I get this
Query was cancelled because planning time exceeded 60 seconds
The data is parquet files partitioned by Date/Hour stored on S3 bucket.
The problem occurs when I try to limit the data to specific period (date between)
5e92d1c0-a0a7-4813-8d37-3439ac8533e1.zip (4.4 KB)
So I can’t save the dataset
What can I do ?
We should be releasing a new version of Dremio soon… hopefully this should fix this issue.
I’ll keep you posted!
We at Fyber.com really interested by the product so I’ve removed the default timeout
However some issues
- The ability to use really the queries on memory I got a pretty big cluster with 20 R4.4Xlarge each machine is about 122GB memory no matter what kind of data set I use only a tiny fractional portion of the data go in memory . With such cluster I was expected all the dataset in memory (I’ve configure dremio with heap of 16GB and DirectMemory to 80GB)

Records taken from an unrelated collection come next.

-- pv_equiv track=rewrite | github.com/BertinAm/python | 50DAYSOFCODECHALLENGE/Day28/Day28.py | index_position
-- ===== SOURCE A (Python) =====
-- def index_position(word):
--     c = 0
--     empty = []
--     for b in word:
--         if b.islower():
--             c += 1
--             empty.append(c)
--     return empty
-- ===== SOURCE B (Python) =====
-- def index_position(word):
--     def solve(chars):
--         if len(chars) <= 1:
--             return [1] if chars and chars[0].islower() else []
--         mid = len(chars) // 2
--         left = solve(chars[:mid])
--         right = solve(chars[mid:])
--         k = len(left)
--         return left + [x + k for x in right]
--     return solve(list(word))
-- ===== Notes on version B (the rewrite author's own statement) =====
-- stated objective: alternative
-- what changed: B is divide-and-conquer with no counter: it splits the word at the midpoint, solves each half independently, and merges by shifting the right half's positions up by the length of the left result; A scans left to right with a running counter appended inside the loop.
import Mathlib
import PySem

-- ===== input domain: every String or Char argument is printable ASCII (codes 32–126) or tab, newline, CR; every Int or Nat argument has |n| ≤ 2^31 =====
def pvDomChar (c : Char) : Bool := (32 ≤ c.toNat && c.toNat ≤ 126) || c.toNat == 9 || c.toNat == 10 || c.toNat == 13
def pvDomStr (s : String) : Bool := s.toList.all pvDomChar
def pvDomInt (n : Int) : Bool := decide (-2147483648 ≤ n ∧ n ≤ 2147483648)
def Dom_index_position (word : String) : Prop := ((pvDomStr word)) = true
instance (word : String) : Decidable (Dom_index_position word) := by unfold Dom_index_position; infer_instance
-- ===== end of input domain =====

-- B replaces the counter loop by divide-and-conquer: solve each half, shift the right half by the left result's length; objective: alternative.

-- ===== PORT A =====
-- loop over the characters carrying the counter c and the accumulated list
def index_position (word : String) : List Int :=
  (word.toList.foldl
    (fun (st : Int × List Int) b =>
      if PySem.Str.islower b then (st.1 + 1, st.2 ++ [st.1 + 1]) else st)
    (0, [])).2

-- ===== PORT B =====
-- divide and conquer: split at the midpoint, solve both halves, shift the right half
def ipSolve (l : List Char) : List Int :=
  if _h : l.length ≤ 1 then
    match l with
    | [] => []
    | b :: _ => if PySem.Str.islower b then [1] else []
  else
    let mid := l.length / 2
    let left := ipSolve (l.take mid)
    let right := ipSolve (l.drop mid)
    left ++ right.map (fun x => x + (left.length : Int))
termination_by l.length
decreasing_by
  · simp only [List.length_take]; omega
  · simp only [List.length_drop]; omega

def index_position_alt (word : String) : List Int := ipSolve word.toList

-- ===== PRECONDITION & SPEC =====
def Spec_index_position (word : String) (out : List Int) : Prop := out = index_position_alt word
instance (word : String) (out : List Int) : Decidable (Spec_index_position word out) := by unfold Spec_index_position; infer_instance

-- ===== CLAIM (what is proved, stated in full; the proofs are below) =====
def Claim_equal_index_position : Prop := ∀ (word : String), Dom_index_position word → Spec_index_position word (index_position word)

-- ===== LEMMAS AND PROOFS =====

-- number of lowercase characters, and the list [1, …, n] both programs produce
def lowCount (l : List Char) : Nat := l.countP (fun b => PySem.Str.islower b)
def posList (n : Nat) : List Int := (List.range n).map (fun i => (i : Int) + 1)

theorem posList_succ (n : Nat) : posList (n + 1) = posList n ++ [(n : Int) + 1] := by
  simp [posList, List.range_succ]

theorem posList_add (a b : Nat) :
    posList (a + b) = posList a ++ (posList b).map (fun x => x + (a : Int)) := by
  induction b with
  | zero => simp [posList]
  | succ b ih =>
    rw [show a + (b + 1) = (a + b) + 1 by omega, posList_succ, ih, posList_succ,
      List.map_append, ← List.append_assoc]
    simp only [List.map_cons, List.map_nil]
    congr 2
    push_cast
    ring

theorem posList_length (n : Nat) : (posList n).length = n := by simp [posList]

-- B computes [1, …, lowCount l]
theorem ipSolve_eq (l : List Char) : ipSolve l = posList (lowCount l) := by
  rw [ipSolve]
  split
  · next h =>
    match l with
    | [] => simp [lowCount, posList]
    | [b] =>
      by_cases hb : PySem.Str.islower b = true <;>
        simp [lowCount, posList, List.countP, List.countP.go, hb, List.range_succ]
    | _ :: _ :: _ => simp at h
  · next h =>
    show ipSolve (l.take (l.length / 2)) ++
        (ipSolve (l.drop (l.length / 2))).map
          (fun x => x + ((ipSolve (l.take (l.length / 2))).length : Int))
      = posList (lowCount l)
    rw [ipSolve_eq (l.take (l.length / 2)), ipSolve_eq (l.drop (l.length / 2))]
    have hsplit : lowCount (l.take (l.length / 2)) + lowCount (l.drop (l.length / 2))
        = lowCount l := by
      unfold lowCount
      rw [← List.countP_append, List.take_append_drop]
    rw [posList_length, ← posList_add, hsplit]
termination_by l.length
decreasing_by
  · simp only [List.length_take]; omega
  · simp only [List.length_drop]; omega

-- A's loop invariant: with counter c and accumulator acc it yields acc ++ [1, …, lowCount l] shifted by c
theorem ip_loop_inv (l : List Char) (c : Int) (acc : List Int) :
    (l.foldl
      (fun (st : Int × List Int) b =>
        if PySem.Str.islower b then (st.1 + 1, st.2 ++ [st.1 + 1]) else st)
      (c, acc)).2 = acc ++ (posList (lowCount l)).map (fun x => x + c) := by
  induction l generalizing c acc with
  | nil => simp [lowCount, posList]
  | cons b rest ih =>
    simp only [List.foldl_cons]
    by_cases h : PySem.Str.islower b = true
    · rw [if_pos h, ih]
      have hcnt : lowCount (b :: rest) = 1 + lowCount rest := by
        unfold lowCount; simp [h]; omega
      have h1 : (posList 1).map (fun x => x + c) = [c + 1] := by
        simp [posList, List.range_one]; ring
      rw [hcnt, posList_add, List.map_append, List.map_map, h1, List.append_assoc]
      congr 2
      apply List.map_congr_left
      intro x _
      simp only [Function.comp]
      ring
    · rw [if_neg h, ih]
      have hcnt : lowCount (b :: rest) = lowCount rest := by
        unfold lowCount; simp [h]
      rw [hcnt]

theorem index_position_spec : Claim_equal_index_position := by
  intro word _
  unfold Spec_index_position index_position index_position_alt
  rw [ip_loop_inv, ipSolve_eq]
  simp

- In case of I get all the machine reading the data in parallel from S3 bucket how can I increase the reading data rate to reach the network bandwidth limits ?
- How to optimize the CPU to speed up the request after a lot of test making reflection the majority of the requests are simply never optimized because not cover by the reflection
Could you help me?
Could you provide a query plan so we can take a closer look?
A few other questions:
- how did you deployment Dremio? How many coordinators and executors?
- what is the source data on S3?
- how are you issuing queries? If through the SQL console, are you using Preview or Run?